Everybody knows about String constant pool which is for efficient memory management in java. Basically most of objects are managed on heap area but String object. In most of ordinary application, programmers use String object quite often and this String object quite frequently need to be changed or it occupies large amounts of memory. Therefore instead of managing String object on heap area, they introduced String constant pool.

One of important characteristic of String constant pool is that it doesn’t create same String object if there is already String constant in the pool.

String var1 = “This is String Literal”;
String var2 = “This is String Literal”;

For above two String objects, JVM creates only one object in the String constant pool and for the second string reference variable (var2), it points the string object which is created for var1. In this case, (var1 == var2) is true.
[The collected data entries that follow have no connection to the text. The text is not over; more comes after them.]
def pvInner (P : List (List Int)) (Q : List Int) (H : Int) (day : Int) :
    List (List Int) → Int → List (List Int) :=
  fun memo city =>
    let moveDays := pvMove Q H city
    if moveDays ≥ day then memo
    else
      let differenceDay := day - moveDays
      let startHere :=
        (if city ≥ H then pvCell memo (differenceDay - 1) (city - 1)
         else pvCell memo (differenceDay - 1) (city + 1)) + pvCell P (day - 1) city
      let previousStart := pvCell memo (day - 1) city + pvCell P (day - 1) city
      if startHere > previousStart then pvSetCell memo day city startHere
      else pvSetCell memo day city previousStart

def pvStep2 (P : List (List Int)) (Q : List Int) (H : Int) :
    List (List Int) → Int → List (List Int) :=
  fun memo day => (PySem.List.pyRange 0 (Q.length:Int) 1).foldl (pvInner P Q H day) memo

-- ---- the rows the table passes through ----
def pvS (P : List (List Int)) (H : Int) : Nat → Int
  | 0 => 0
  | i+1 => pvS P H i + pvCell P (i:Int) H

def pvPreRow (P : List (List Int)) (Q : List Int) (H : Int) (i : Nat) : List Int :=
  (List.range Q.length).map (fun c : Nat => if (c:Int) = H then pvS P H i else 0)

def pvRowF (P : List (List Int)) (Q : List Int) (H : Int) (i : Nat) : List Int :=
  (List.range Q.length).map (fun c : Nat => pvFF P Q H (Q.length:Int) i (c:Int))

def pvMid (P : List (List Int)) (Q : List Int) (H : Int) (a c0 : Nat) : List Int :=
  (List.range Q.length).map (fun c : Nat =>
    if c < c0 then pvFF P Q H (Q.length:Int) a (c:Int)
    else if (c:Int) = H then pvS P H a else 0)

theorem pvPreRow_set (P : List (List Int)) (Q : List Int) (H : Int)
    (h0 : 0 ≤ H) (_hh : H < (Q.length:Int)) (i : Nat) :
    (List.replicate Q.length (0:Int)).set H.toNat (pvS P H i) = pvPreRow P Q H i := by
  unfold pvPreRow
  apply List.ext_getElem
  · simp
  · intro t h1 h2
    simp only [List.getElem_set, List.getElem_replicate, List.getElem_map, List.getElem_range]
    simp at h1
    by_cases h : H.toNat = t
    · rw [if_pos h, if_pos (by omega)]
    · rw [if_neg h, if_neg (by omega)]

theorem pvPreRow_zero (P : List (List Int)) (Q : List Int) (H : Int) :
    pvPreRow P Q H 0 = List.replicate Q.length 0 := by
  unfold pvPreRow
  apply List.ext_getElem
  · simp
  · intro t h1 h2
    simp [pvS]

theorem pvRowF_zero (P : List (List Int)) (Q : List Int) (H : Int) :
    pvRowF P Q H 0 = pvPreRow P Q H 0 := by
  unfold pvRowF pvPreRow
  apply List.map_congr_left
  intro t _
  simp [pvFF, pvS]

theorem pvMid_zero (P : List (List Int)) (Q : List Int) (H : Int) (a : Nat) :
    pvMid P Q H a 0 = pvPreRow P Q H a := by
  unfold pvMid pvPreRow
  apply List.map_congr_left
  intro c _
  rw [if_neg (by omega)]

theorem pvMid_full (P : List (List Int)) (Q : List Int) (H : Int) (a : Nat) :
    pvMid P Q H a Q.length = pvRowF P Q H a := by
  unfold pvMid pvRowF
  apply List.map_congr_left
  intro c hc
  simp only [List.mem_range] at hc
  rw [if_pos hc]

theorem pvMove_natCast (Q : List Int) (H : Int) (c : Nat) :
    pvMove Q H (c:Int) = |(c:Int) - H| + (if (c:Int) ≠ H then Q.getD c 0 else 0) := by
  unfold pvMove
  rw [PySem.List.pyGetD_natCast]

-- pvFF is 0 whenever moving takes at least the whole stay
theorem pvFF_of_unreachable (P : List (List Int)) (Q : List Int) (H n : Int) (d : Nat) (c : Int)
    (h : pvMove Q H c ≥ (d:Int)) : pvFF P Q H n d c = 0 := by
  cases d with
  | zero => simp [pvFF]
  | succ d =>
    rw [pvFF]
    rw [if_pos (by push_cast at h ⊢; omega)]

-- ---- A-side: the preset loop ----
theorem pvA_preset (P : List (List Int)) (Q : List Int) (H : Int)
    (h0h : 0 ≤ H) (hh : H < (Q.length:Int)) :
    ∀ (b a : Nat), a + b = P.length + 1 → 1 ≤ a →
      (PySem.List.pyRange (a:Int) ((P.length:Int)+1) 1).foldl (pvStep1 P H)
          ((List.range (P.length+1)).map (fun t => if t < a then pvPreRow P Q H t else List.replicate Q.length 0))
        = (List.range (P.length+1)).map (pvPreRow P Q H) := by
  intro b
  induction b with
  | zero =>
    intro a hab _
    rw [PySem.List.pyRange_one_eq_nil (by omega), List.foldl_nil]
    apply List.map_congr_left
    intro t ht
    simp at ht
    rw [if_pos (by omega)]
  | succ b ih =>
    intro a hab ha
    rw [PySem.List.pyRange_one_cons (by omega), List.foldl_cons]
    have hstep : pvStep1 P H
        ((List.range (P.length+1)).map (fun t => if t < a then pvPreRow P Q H t else List.replicate Q.length 0)) (a:Int)
        = (List.range (P.length+1)).map (fun t => if t < a+1 then pvPreRow P Q H t else List.replicate Q.length 0) := by
      unfold pvStep1
      have e1 : pvCell ((List.range (P.length+1)).map (fun t => if t < a then pvPreRow P Q H t else List.replicate Q.length 0)) ((a:Int)-1) H = pvS P H (a-1) := by
        rw [pvCell_map_range _ (P.length+1) _ H (by omega) (by push_cast; omega)]
        have ht : ((a:Int)-1).toNat = a-1 := by omega
        rw [ht, if_pos (by omega)]
        unfold pvPreRow
        rw [pvGetD_map_range _ Q.length H 0 h0h hh]
        rw [if_pos (by omega)]
      rw [e1]
      have hcast : (a:Int) = ((a:Nat):Int) := rfl
      rw [pvSetCell_map_range _ (P.length+1) a (by omega) H _]
      have e2 : pvS P H a = pvS P H (a-1) + pvCell P ((a:Int)-1) H := by
        conv_lhs => rw [show a = (a-1)+1 from by omega]
        rw [pvS]
        have : (((a-1):Nat):Int) = (a:Int)-1 := by omega
        rw [this]
      rw [← e2, if_neg (by omega)]
      rw [pvPreRow_set P Q H h0h hh a]
      apply List.map_congr_left
      intro t ht
      simp at ht
      by_cases h : t = a
      · rw [if_pos h, if_pos (by omega), h]
      · rw [if_neg h]
        by_cases h' : t < a
        · rw [if_pos h', if_pos (by omega)]
        · rw [if_neg h', if_neg (by omega)]
    rw [hstep]
    have hcast : (a:Int) + 1 = ((a+1:Nat):Int) := by push_cast; ring
    rw [hcast]
    exact ih (a+1) (by omega) (by omega)

-- ---- A-side: one inner (city) loop pass ----
theorem pvA_inner (P : List (List Int)) (Q : List Int) (H : Int)
    (h0h : 0 ≤ H) (hh : H < (Q.length:Int)) (hmv : ∀ c : Nat, c < Q.length → 0 ≤ pvMove Q H (c:Int))
    (a : Nat) (ha1 : 1 ≤ a) (ha2 : a ≤ P.length) :
    ∀ (bc c0 : Nat), c0 + bc = Q.length →
      (PySem.List.pyRange (c0:Int) ((Q.length:Int)) 1).foldl (pvInner P Q H (a:Int))
          ((List.range (P.length+1)).map (fun t =>
            if t < a then pvRowF P Q H t else if t = a then pvMid P Q H a c0 else pvPreRow P Q H t))
        = (List.range (P.length+1)).map (fun t =>
            if t < a then pvRowF P Q H t else if t = a then pvMid P Q H a Q.length else pvPreRow P Q H t) := by
  intro bc
  induction bc with
  | zero =>
    intro c0 hc
    have hc' : c0 = Q.length := by omega
    subst hc'
    rw [PySem.List.pyRange_one_eq_nil (by omega), List.foldl_nil]
  | succ bc ih =>
    intro c0 hc
    have hc0 : c0 < Q.length := by omega
    have hn1 : 1 ≤ Q.length := by omega
    rw [PySem.List.pyRange_one_cons (by omega), List.foldl_cons]
    have hstep : pvInner P Q H (a:Int)
        ((List.range (P.length+1)).map (fun t =>
          if t < a then pvRowF P Q H t else if t = a then pvMid P Q H a c0 else pvPreRow P Q H t)) (c0:Int)
        = (List.range (P.length+1)).map (fun t =>
          if t < a then pvRowF P Q H t else if t = a then pvMid P Q H a (c0+1) else pvPreRow P Q H t) := by
      unfold pvInner
      simp only
      by_cases hm : pvMove Q H (c0:Int) ≥ (a:Int)
      · rw [if_pos hm]
        apply List.map_congr_left
        intro t ht
        by_cases hta : t = a
        · subst hta
          rw [if_neg (show ¬ t < t from by omega), if_pos rfl]
          rw [if_neg (show ¬ t < t from by omega), if_pos rfl]
          unfold pvMid
          apply List.map_congr_left
          intro c hcm
          simp only [List.mem_range] at hcm
          by_cases hcc : c < c0
          · rw [if_pos hcc, if_pos (by omega)]
          · rw [if_neg hcc]
            by_cases hce : c = c0
            · subst hce
              have hcH : ¬ (c:Int) = H := by
                intro hEq
                have : pvMove Q H (c:Int) = 0 := by
                  unfold pvMove
                  rw [hEq]
                  simp
                omega
              rw [if_neg hcH, if_pos (show c < c+1 from by omega)]
              exact (pvFF_of_unreachable P Q H (Q.length:Int) t (c:Int) (by omega)).symm
            · rw [if_neg (show ¬ c < c0+1 from by omega)]
        · by_cases h' : t < a
          · rw [if_pos h', if_pos h']
          · rw [if_neg h', if_neg h', if_neg hta, if_neg hta]
      · rw [if_neg hm]
        have hm0 : 0 ≤ pvMove Q H (c0:Int) := hmv c0 hc0
        have hmlt : pvMove Q H (c0:Int) < (a:Int) := by omega
        -- previousStart's memo read
        have e_prev : pvCell ((List.range (P.length+1)).map (fun t =>
              if t < a then pvRowF P Q H t else if t = a then pvMid P Q H a c0 else pvPreRow P Q H t))
              ((a:Int)-1) (c0:Int) = pvFF P Q H (Q.length:Int) (a-1) (c0:Int) := by
          rw [pvCell_map_range _ (P.length+1) _ _ (by omega) (by push_cast; omega)]
          rw [show ((a:Int)-1).toNat = a-1 from by omega, if_pos (by omega)]
          unfold pvRowF
          rw [pvGetD_map_range _ Q.length _ 0 (by omega) (by omega)]
          rw [show ((c0:Int)).toNat = c0 from by omega]
        -- startHere's memo read
        set k : Nat := a - 1 - (pvMove Q H (c0:Int)).toNat with hk
        have hkeq : ((a:Int) - pvMove Q H (c0:Int) - 1).toNat = k := by omega
        have e_rowk : ∀ j : Int, 0 ≤ j → j < (Q.length:Int) →
            pvCell ((List.range (P.length+1)).map (fun t =>
              if t < a then pvRowF P Q H t else if t = a then pvMid P Q H a c0 else pvPreRow P Q H t))
              ((a:Int) - pvMove Q H (c0:Int) - 1) j = pvFF P Q H (Q.length:Int) k j := by
          intro j hj0 hj1
          rw [pvCell_map_range _ (P.length+1) _ _ (by omega) (by push_cast; omega)]
          rw [hkeq, if_pos (by omega)]
          unfold pvRowF
          rw [pvGetD_map_range _ Q.length _ 0 hj0 hj1]
          congr 1
          omega
        have e_neg : pvCell ((List.range (P.length+1)).map (fun t =>
              if t < a then pvRowF P Q H t else if t = a then pvMid P Q H a c0 else pvPreRow P Q H t))
              ((a:Int) - pvMove Q H (c0:Int) - 1) (-1) = pvFF P Q H (Q.length:Int) k ((Q.length-1 : Nat):Int) := by
          rw [pvCell_map_range _ (P.length+1) _ _ (by omega) (by push_cast; omega)]
          rw [hkeq, if_pos (by omega)]
          unfold pvRowF
          rw [pvGetD_map_range_neg_one _ Q.length 0 (by omega)]
        -- the neighbour read equals pvFF's neighbour term
        have e_nb : (if (c0:Int) ≥ H then
              pvCell ((List.range (P.length+1)).map (fun t =>
                if t < a then pvRowF P Q H t else if t = a then pvMid P Q H a c0 else pvPreRow P Q H t))
                ((a:Int) - pvMove Q H (c0:Int) - 1) ((c0:Int) - 1)
            else
              pvCell ((List.range (P.length+1)).map (fun t =>
                if t < a then pvRowF P Q H t else if t = a then pvMid P Q H a c0 else pvPreRow P Q H t))
                ((a:Int) - pvMove Q H (c0:Int) - 1) ((c0:Int) + 1))
            = pvFF P Q H (Q.length:Int) k
                (if (c0:Int) ≥ H then PySem.Int.mod ((c0:Int) - 1) (Q.length:Int) else (c0:Int) + 1) := by
          by_cases hch : (c0:Int) ≥ H
          · rw [if_pos hch, if_pos hch]
            by_cases hcz : c0 = 0
            · subst hcz
              rw [show ((0:Nat):Int) - 1 = (-1:Int) from by omega]
              rw [e_neg]
              congr 1
              rw [PySem.Int.mod_eq_emod_of_pos (show (0:Int) < (Q.length:Int) from by omega)]
              rw [show (-1 : Int) = ((Q.length:Int) - 1) + (-1) * (Q.length:Int) from by ring]
              rw [Int.add_mul_emod_self_right]
              rw [Int.emod_eq_of_lt (by omega) (by omega)]
              omega
            · rw [e_rowk _ (by omega) (by omega)]
              congr 1
              rw [PySem.Int.mod_eq_emod_of_pos (show (0:Int) < (Q.length:Int) from by omega)]
              rw [Int.emod_eq_of_lt (by omega) (by omega)]
          · rw [if_neg hch, if_neg hch]
            rw [e_rowk _ (by omega) (by omega)]
        rw [e_prev, e_nb]
        -- the two set branches are one set of the max
        have e_max : ∀ (memo : List (List Int)) (s p : Int),
            (if s + pvCell P ((a:Int)-1) (c0:Int) > p + pvCell P ((a:Int)-1) (c0:Int)
             then pvSetCell memo (a:Int) (c0:Int) (s + pvCell P ((a:Int)-1) (c0:Int))
             else pvSetCell memo (a:Int) (c0:Int) (p + pvCell P ((a:Int)-1) (c0:Int)))
            = pvSetCell memo (a:Int) (c0:Int) (max s p + pvCell P ((a:Int)-1) (c0:Int)) := by
          intro memo s p
          by_cases h : s ≤ p
          · rw [if_neg (by omega), max_eq_right h]
          · rw [if_pos (by omega), max_eq_left (by omega)]
        rw [e_max]
        have e_val : max (pvFF P Q H (Q.length:Int) k
                (if (c0:Int) ≥ H then PySem.Int.mod ((c0:Int) - 1) (Q.length:Int) else (c0:Int) + 1))
              (pvFF P Q H (Q.length:Int) (a-1) (c0:Int)) + pvCell P ((a:Int)-1) (c0:Int)
            = pvFF P Q H (Q.length:Int) a (c0:Int) := by
          conv_rhs => rw [show a = (a-1)+1 from by omega]
          rw [pvFF]
          rw [if_neg (show ¬ pvMove Q H (c0:Int) ≥ ((a-1:Nat):Int)+1 from by omega)]
          simp only
          rw [show ((a-1:Nat):Int) = (a:Int)-1 from by omega, ← hk]
        rw [e_val]
        rw [pvSetCell_map_range _ (P.length+1) a (by omega) _ _]
        apply List.map_congr_left
        intro t ht
        simp only [List.mem_range] at ht
        by_cases hta : t = a
        · subst hta
          rw [if_pos rfl]
          rw [if_neg (show ¬ t < t from by omega), if_pos rfl]
          rw [if_neg (show ¬ t < t from by omega), if_pos rfl]
          unfold pvMid
          rw [show ((c0:Int)).toNat = c0 from by omega]
          rw [pvSet_map_range]
          apply List.map_congr_left
          intro c hcm
          simp only [List.mem_range] at hcm
          by_cases hce : c = c0
          · subst hce
            rw [if_pos rfl, if_pos (show c < c+1 from by omega)]
          · rw [if_neg hce]
            by_cases hcc : c < c0
            · rw [if_pos hcc, if_pos (show c < c0+1 from by omega)]
            · rw [if_neg hcc, if_neg (show ¬ c < c0+1 from by omega)]
        · rw [if_neg hta]
          by_cases h' : t < a
          · rw [if_pos h', if_pos h']
          · rw [if_neg h', if_neg h', if_neg hta, if_neg hta]
    rw [hstep]
    rw [show (c0:Int) + 1 = ((c0+1:Nat):Int) from by push_cast; ring]
    exact ih (c0+1) (by omega)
But one thing, people make confused is that. It works only when it encounter on String Literal with double quote.

String var3 = new String(“This is String Literal”);

In this case, a regular object will be created by new keyword on heap area and it will be placed in the String constant pool. Finally it will be assigned to the reference variable, var3. This process is just by passing from String constant pool management. Therefore, (var1 == var3) is false.

This entry was posted on November 26, 2006 at 11:50 pm and is filed under Programming with tags , , . You can follow any responses to this entry through the RSS 2.0 feed You can leave a response, or trackback from your own site.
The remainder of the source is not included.